# Shocking and Talented LoLa & Hauser



## Lara (Sep 30, 2019)

"We Are The Champions"
Such passionate talent. I was so surprised.
I just stumbled across them while surfing the internet.
Has anyone ever seen or heard of them?
Are they from another country?
One comment said she expected them to light up a cigarette at the end


----------



## Ken N Tx (Sep 30, 2019)

@Lara 
Lola
https://en.wikipedia.org/wiki/Lola_Astanova
Hauser
https://en.wikipedia.org/wiki/Stjepan_Hauser


----------



## Lara (Sep 30, 2019)

Thank you Ken. I read all that...that'll teach me for asking questions ☺

Lola is from Russia. Hauser is from Croatia and studied in London and the US. Both have impressive and lengthy Career achievements...especially Hauser. Her stiletto heels and mini-skirts are probably holding her back from some events since it's so unconventional. But Carnegie Hall (hosted by Julie Andrews), the Lincoln Center, and the Kennedy Center, to name a few have all added her to their venue, among many others.


----------



## Sunny (Oct 3, 2019)

Music was OK. But I thought they were both overacting.


----------



## fmdog44 (Oct 3, 2019)

Suddenly I don't dislike Russians anymore.


----------



## retiredtraveler (Oct 3, 2019)

Sunny said:


> Music was OK. But I thought they were both overacting.
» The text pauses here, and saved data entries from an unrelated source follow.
-- ===== VERDICT (by name: the statement is the Claim_ definition above) =====
theorem triplets_spec : Claim_equal_triplets := by
  intro a b c _
  simp only [Spec_triplets, triplets, triplets_alt]
  rw [pvFoldA_eq, pvDistinctNew_sorted_eq b]
  have h0a : ((0 : Int)) = (((PySem.List.sorted a (fun x => x)).take 0).toFinset.card : Int) := by simp
  have h0c : ((0 : Int)) = (((PySem.List.sorted c (fun x => x)).take 0).toFinset.card : Int) := by simp
  exact (pvFold_main (PySem.List.sorted a (fun x => x)) (PySem.List.sorted c (fun x => x))
    (PySem.List.sorted (PySem.Set.ofList a) (fun x => x))
    (PySem.List.sorted (PySem.Set.ofList c) (fun x => x))
    (PySem.List.sorted_pairwise a (fun x => x)) (PySem.List.sorted_pairwise c (fun x => x))
    (fun n => by rw [pvCountA_eq a n, ← pvCountB_eq a n])
    (fun n => by rw [pvCountA_eq c n, ← pvCountB_eq c n])
    (PySem.List.sorted (PySem.Set.ofList b) (fun x => x))
    (PySem.List.sorted_ofList_pairwise_lt b)
    0 0 0 0 0 (by omega) (by omega)
    (fun x _ i hi => absurd hi (by omega)) (fun x _ i hi => absurd hi (by omega))
    h0a h0c)
-- pv_equiv track=rewrite | github.com/higginator/OpenClassrooms | real_OC/helpers.py | separate_into_rows
-- ===== SOURCE A (Python) =====
-- def separate_into_rows(tags_list):
-- 	room_to_associations = {}
-- 	j = 0
-- 	z = 0
-- 	for tag in tags_list:
-- 		if j in room_to_associations:
-- 			room_to_associations[j].append(tag)
-- 		else:
-- 			room_to_associations[j] = [tag]
-- 		z += 1
-- 		if z == 10:
-- 			j += 1
-- 			z = 0
-- 	return room_to_associations
-- ===== SOURCE B (Python) =====
-- def separate_into_rows(tags_list):
--     return {i // 10: tags_list[i:i + 10] for i in range(0, len(tags_list), 10)}
-- ===== Notes on version B (the rewrite author's own statement) =====
-- stated objective: idiomatic
-- what changed: Replaces the element-by-element loop with running row/position counters by a single dict comprehension that strides over chunk start indices and slices each row out directly.
import Mathlib
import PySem

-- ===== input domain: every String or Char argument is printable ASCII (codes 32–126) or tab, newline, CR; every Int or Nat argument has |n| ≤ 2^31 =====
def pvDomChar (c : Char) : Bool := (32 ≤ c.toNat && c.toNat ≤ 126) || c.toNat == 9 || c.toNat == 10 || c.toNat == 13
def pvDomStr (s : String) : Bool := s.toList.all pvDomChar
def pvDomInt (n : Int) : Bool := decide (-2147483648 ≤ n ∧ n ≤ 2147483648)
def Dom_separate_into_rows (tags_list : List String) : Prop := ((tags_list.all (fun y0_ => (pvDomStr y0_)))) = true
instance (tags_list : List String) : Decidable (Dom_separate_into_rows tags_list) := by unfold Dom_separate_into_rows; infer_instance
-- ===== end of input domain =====

-- B replaces A's element-by-element loop with counters by a dict comprehension
-- striding over chunk start indices and slicing each row out (objective: idiomatic).

-- ===== PORT A =====
-- one loop iteration of A: state is (dict, j, z)
def sirStep (s : PySem.Dict Int (List String) × Int × Int) (tag : String) :
    PySem.Dict Int (List String) × Int × Int :=
  let d := if s.1.contains s.2.1 then s.1.modify s.2.1 [] (fun l => l ++ [tag])
           else s.1.insert s.2.1 [tag]
  let z := s.2.2 + 1
  if z == 10 then (d, s.2.1 + 1, 0) else (d, s.2.1, z)

def separate_into_rows (tags_list : List String) : List (Int × List String) :=
  ((tags_list.foldl sirStep (PySem.Dict.empty, 0, 0)).1).items

-- ===== PORT B =====
def separate_into_rows_alt (tags_list : List String) : List (Int × List String) :=
  (PySem.List.pyRange 0 (tags_list.length : Int) 10).map
    (fun i => (PySem.Int.floordiv i 10, PySem.List.slice tags_list (some i) (some (i + 10))))

-- ===== PRECONDITION & SPEC =====
def Spec_separate_into_rows (tags_list : List String) (out : List (Int × List String)) : Prop := out = separate_into_rows_alt tags_list
instance (tags_list : List String) (out : List (Int × List String)) : Decidable (Spec_separate_into_rows tags_list out) := by unfold Spec_separate_into_rows; infer_instance

-- ===== CLAIM (what is proved, stated in full; the proofs are below) =====
def Claim_equal_separate_into_rows : Prop := ∀ (tags_list : List String), Dom_separate_into_rows tags_list → Spec_separate_into_rows tags_list (separate_into_rows tags_list)

-- ===== LEMMAS AND PROOFS =====

-- chunks of 10 with row numbers starting at j: the common value of both ports
def sirChunks (j : Int) (l : List String) : List (Int × List String) :=
  if h : l = [] then [] else (j, l.take 10) :: sirChunks (j + 1) (l.drop 10)
termination_by l.length
decreasing_by
  cases l with
  | nil => exact absurd rfl h
  | cons a t => simp [List.length_drop]

theorem sir_dict_eq {l : List (Int × List String)} (d : PySem.Dict Int (List String))
    (h : d.items = l) : d = PySem.Dict.mk l := by
  cases d; simpa using h

theorem sir_contains_mk_notmem (base : List (Int × List String)) (j : Int)
    (h : ∀ p ∈ base, p.1 ≠ j) : (PySem.Dict.mk base).contains j = false := by
  rw [PySem.Dict.contains_mk]
  simp only [List.any_eq_false]
  intro p hp
  simpa using h p hp

theorem sir_contains_mk_last (base : List (Int × List String)) (j : Int) (row : List String) :
    (PySem.Dict.mk (base ++ [(j, row)])).contains j = true := by
  rw [PySem.Dict.contains_mk]
  simp

theorem sir_get?_mk_last (base : List (Int × List String)) (j : Int) (row : List String)
    (h : ∀ p ∈ base, p.1 ≠ j) :
    (PySem.Dict.mk (base ++ [(j, row)])).get? j = some row := by
  induction base with
  | nil => simp [PySem.Dict.get?_mk_cons]
  | cons p t ih =>
      obtain ⟨k, v⟩ := p
      have hk : k ≠ j := by simpa using h (k, v) (by simp)
      rw [List.cons_append, PySem.Dict.get?_mk_cons]
      simp only [hk, beq_iff_eq, if_false]
      exact ih (fun q hq => h q (by simp [hq]))

theorem sir_map_overwrite (base : List (Int × List String)) (j : Int) (v : List String)
    (h : ∀ p ∈ base, p.1 ≠ j) :
    base.map (fun p => if p.1 == j then (j, v) else p) = base := by
  have : ∀ p ∈ base, (if p.1 == j then (j, v) else p) = p := by
    intro p hp
    simp [h p hp]
  rw [List.map_congr_left this]
  simp

-- one full (or final partial) row is accumulated by folding its remaining elements
theorem sir_rowFold (base : List (Int × List String)) (j : Int)
    (hb : ∀ p ∈ base, p.1 ≠ j) :
    ∀ (r row : List String), row ≠ [] → row.length < 10 → row.length + r.length ≤ 10 →
    r.foldl sirStep (PySem.Dict.mk (base ++ [(j, row)]), j, (row.length : Int)) =
      (if row.length + r.length = 10
       then (PySem.Dict.mk (base ++ [(j, row ++ r)]), j + 1, 0)
       else (PySem.Dict.mk (base ++ [(j, row ++ r)]), j, ((row.length + r.length : Nat) : Int))) := by
  intro r
  induction r with
  | nil =>
      intro row _ hlt _
      simp [List.foldl_nil]
      omega
  | cons t ts ih =>
      intro row hne hlt hsum
      rw [List.foldl_cons]
      have hc := sir_contains_mk_last base j row
      have hget : (PySem.Dict.mk (base ++ [(j, row)])).getD j [] = row := by
        rw [PySem.Dict.getD_eq_get?_getD, sir_get?_mk_last base j row hb]
        rfl
      have hins : (PySem.Dict.mk (base ++ [(j, row)])).insert j (row ++ [t]) =
          PySem.Dict.mk (base ++ [(j, row ++ [t])]) := by
        apply sir_dict_eq
        rw [PySem.Dict.items_insert_of_contains _ _ hc]
        simp only [List.map_append, sir_map_overwrite base j _ hb]
        simp
      have hstep : sirStep (PySem.Dict.mk (base ++ [(j, row)]), j, (row.length : Int)) t =
          (if ((row.length : Int) + 1) == 10
           then (PySem.Dict.mk (base ++ [(j, row ++ [t])]), j + 1, 0)
           else (PySem.Dict.mk (base ++ [(j, row ++ [t])]), j, (row.length : Int) + 1)) := by
        simp only [sirStep, hc, if_true, PySem.Dict.modify, hget, hins]
      rw [hstep]
      by_cases h10 : row.length + 1 = 10
      · have hts : ts = [] := by
          have := hsum
          simp only [List.length_cons] at this
          cases ts with
          | nil => rfl
          | cons a b => simp at this; omega
        subst hts
        have : ((row.length : Int) + 1) == 10 := beq_iff_eq.mpr (by omega)
        rw [if_pos this]
        simp only [List.foldl_nil]
        rw [if_pos (by simp only [List.length_singleton]; omega)]
      · have : (((row.length : Int) + 1) == 10) = false := beq_eq_false_iff_ne.mpr (by omega)
        rw [if_neg (by simp [this])]
        have hcast : (row.length : Int) + 1 = ((row ++ [t]).length : Nat) := by
          simp
        rw [hcast]
        have := ih (row ++ [t]) (by simp) (by simp; omega) (by simp at hsum ⊢; omega)
        rw [this]
        have hc2 : (row ++ [t]).length + ts.length = row.length + (t :: ts).length := by
          simp only [List.length_append, List.length_cons, List.length_nil]; omega
        have hl2 : row ++ [t] ++ ts = row ++ t :: ts := by simp
        rw [hc2, hl2]

-- A's whole fold, generalized over the accumulated dict and row counter
theorem sir_mainFold : ∀ (n : Nat) (l : List String) (base : List (Int × List String)) (j : Int),
    l.length ≤ n → (∀ p ∈ base, p.1 < j) →
    ((l.foldl sirStep (PySem.Dict.mk base, j, 0)).1).items = base ++ sirChunks j l := by
  intro n
  induction n with
  | zero =>
      intro l base j hlen _
      have : l = [] := List.eq_nil_of_length_eq_zero (by omega)
      subst this
      simp [sirChunks]
  | succ n ih =>
      intro l base j hlen hb
      cases l with
      | nil => simp [sirChunks]
      | cons t ts =>
          have hbne : ∀ p ∈ base, p.1 ≠ j := fun p hp => ne_of_lt (hb p hp)
          rw [List.foldl_cons]
          have hc0 : (PySem.Dict.mk base).contains j = false :=
            sir_contains_mk_notmem base j hbne
          have hins : (PySem.Dict.mk base).insert j [t] =
              PySem.Dict.mk (base ++ [(j, [t])]) := by
            apply sir_dict_eq
            rw [PySem.Dict.items_insert_of_not_contains _ _ hc0]
          have hstep : sirStep (PySem.Dict.mk base, j, 0) t =
              (PySem.Dict.mk (base ++ [(j, [t])]), j, 1) := by
            simp [sirStep, hc0, hins]
          rw [hstep]
          have hsplit : ts = ts.take 9 ++ ts.drop 9 := (List.take_append_drop 9 ts).symm
          conv_lhs => rw [hsplit]
          rw [List.foldl_append]
          have h1 : ((1 : Nat) : Int) = 1 := by simp
          have hrf := sir_rowFold base j hbne (ts.take 9) [t] (by simp) (by simp) (by simp; omega)
          simp only [List.length_singleton] at hrf
          rw [← h1, hrf]
          by_cases hlong : 9 ≤ ts.length
          · have htk : (ts.take 9).length = 9 := by simp [hlong]
            rw [htk, if_pos (by omega)]
            have hkeys : ∀ p ∈ base ++ [(j, [t] ++ ts.take 9)], p.1 < j + 1 := by
              intro p hp
              rcases List.mem_append.mp hp with h | h
              · exact lt_trans (hb p h) (by omega)
              · obtain rfl := List.mem_singleton.mp h
                show j < j + 1
                omega
            have hlen' : (ts.drop 9).length ≤ n := by
              simp only [List.length_cons] at hlen
              rw [List.length_drop]; omega
            rw [ih (ts.drop 9) (base ++ [(j, [t] ++ ts.take 9)]) (j + 1) hlen' hkeys]
            conv_rhs => rw [sirChunks]
            rw [dif_neg (by simp : ¬ (t :: ts = []))]
            simp [List.append_assoc, List.take_succ_cons, List.drop_succ_cons]
          · have htk : ts.take 9 = ts := List.take_of_length_le (by omega)
            rw [htk, if_neg (by omega)]
            have hdr : ts.drop 9 = [] := List.drop_of_length_le (by omega)
            rw [hdr, List.foldl_nil]
            rw [sirChunks, dif_neg (by simp : ¬ (t :: ts = []))]
            have htk10 : (t :: ts).take 10 = t :: ts := List.take_of_length_le (by simp; omega)
            have hdr10 : (t :: ts).drop 10 = [] := List.drop_of_length_le (by simp; omega)
            rw [htk10, hdr10, sirChunks]
            simp

-- chunks as an indexed map: the shape of B's comprehension
theorem sir_chunks_eq_map : ∀ (n : Nat) (l : List String) (j : Int), l.length ≤ n →
    sirChunks j l = (List.range ((l.length + 9) / 10)).map
      (fun (k : Nat) => (j + (k : Int), (l.drop (10 * k)).take 10)) := by
  intro n
  induction n with
  | zero =>
      intro l j hlen
      have : l = [] := List.eq_nil_of_length_eq_zero (by omega)
      subst this
      simp [sirChunks]
  | succ n ih =>
      intro l j hlen
      by_cases hnil : l = []
      · subst hnil; simp [sirChunks]
      · rw [sirChunks, dif_neg hnil]
        have hpos : 1 ≤ l.length := by
          cases l with
          | nil => exact absurd rfl hnil
          | cons a b => simp
        obtain ⟨m, hm⟩ : ∃ m, (l.length + 9) / 10 = m + 1 :=
          ⟨(l.length + 9) / 10 - 1, by omega⟩
        rw [hm, List.range_succ_eq_map]
        rw [List.map_cons, List.map_map]
        congr 1
        · simp
        · have hlen' : (l.drop 10).length ≤ n := by simp [List.length_drop]; omega
          rw [ih (l.drop 10) (j + 1) hlen']
          have hm' : ((l.drop 10).length + 9) / 10 = m := by
            rw [List.length_drop]; omega
          rw [hm']
          apply List.map_congr_left
          intro k _
          simp only [Function.comp_apply, List.drop_drop, Prod.mk.injEq]
          constructor
          · push_cast; ring
          · have hidx : 10 + 10 * k = 10 * k.succ := by omega
            rw [hidx]

-- B's port in the same indexed-map shape
theorem sir_alt_eq_map (l : List String) :
    separate_into_rows_alt l = (List.range ((l.length + 9) / 10)).map
      (fun (k : Nat) => ((0 : Int) + (k : Int), (l.drop (10 * k)).take 10)) := by
  unfold separate_into_rows_alt
  rw [PySem.List.pyRange_of_pos 0 (l.length : Int) (by omega : (0:Int) < 10)]
  by_cases hnil : l.length = 0
  · simp [hnil]
  · rw [if_pos (by exact_mod_cast Nat.pos_of_ne_zero hnil)]
    have hcnt : (((l.length : Int) - 0 + 10 - 1) / 10).toNat = (l.length + 9) / 10 := by
      omega
    rw [hcnt, List.map_map]
    apply List.map_congr_left
    intro k _
    simp only [Function.comp_apply, Prod.mk.injEq]
    have h1 : (0 : Int) + 10 * (k : Int) = ((10 * k : Nat) : Int) := by push_cast; ring
    rw [h1]
    constructor
    · rw [PySem.Int.floordiv_eq_ediv_of_pos (by omega : (0:Int) < 10)]
      push_cast
      omega
    · rw [show ((10:Int)) = (((10:Nat)) : Int) from by norm_num,
          PySem.List.slice_natCast_add l (10 * k) 10]

theorem sir_empty_mk : (PySem.Dict.empty : PySem.Dict Int (List String)) = PySem.Dict.mk [] := rfl

-- ===== VERDICT (by name: the statement is the Claim_ definition above) =====
theorem separate_into_rows_spec : Claim_equal_separate_into_rows := by
  intro l _
  unfold Spec_separate_into_rows separate_into_rows
  rw [sir_empty_mk,
      sir_mainFold l.length l [] 0 le_rfl (by simp),
      List.nil_append,
      sir_chunks_eq_map l.length l 0 le_rfl,
      sir_alt_eq_map l]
Who was listening to the music?


----------



## RadishRose (Oct 3, 2019)

Oh yes, Lara I am a big fan of The 2Cellos, of which Hauser is one and Luka the other- from Wiki-

2Cellos
2cellos.com
2Cellos is a Croatian and Slovenian cellist duo, consisting of classically trained Luka Šulić and Stjepan Hauser. Signed to Sony Masterworks since 2011, they have released four albums and play instrumental arrangements of well-known pop and rock songs as well as classical and film







I have seen that video with LoLa!

They can be funny, too


----------



## Keesha (Oct 3, 2019)

Oh come on. First video super hawt but these two guys rocked  those cellos like nothing I’ve ever seen or heard in my life . That was FABULOUS & I LOVED it. 
Thanks RadishRose. This really made my day.


----------



## Keesha (Oct 3, 2019)

I’m going to purchase some of their music. 
It’s totally awesome.


----------



## Keesha (Oct 3, 2019)

Lara said:


> "We Are The Champions"
> Such passionate talent. I was so surprised.
> I just stumbled across them while surfing the internet.
> Has anyone ever seen or heard of them?
> ...



This is so sexy and moving. 
Thanks for sharing Lara. 
It’s very classy.


----------



## Lara (Oct 3, 2019)

RadishRose, that was exhausting to watch but hilarious. Surprisingly good music despite the duo tantrums


----------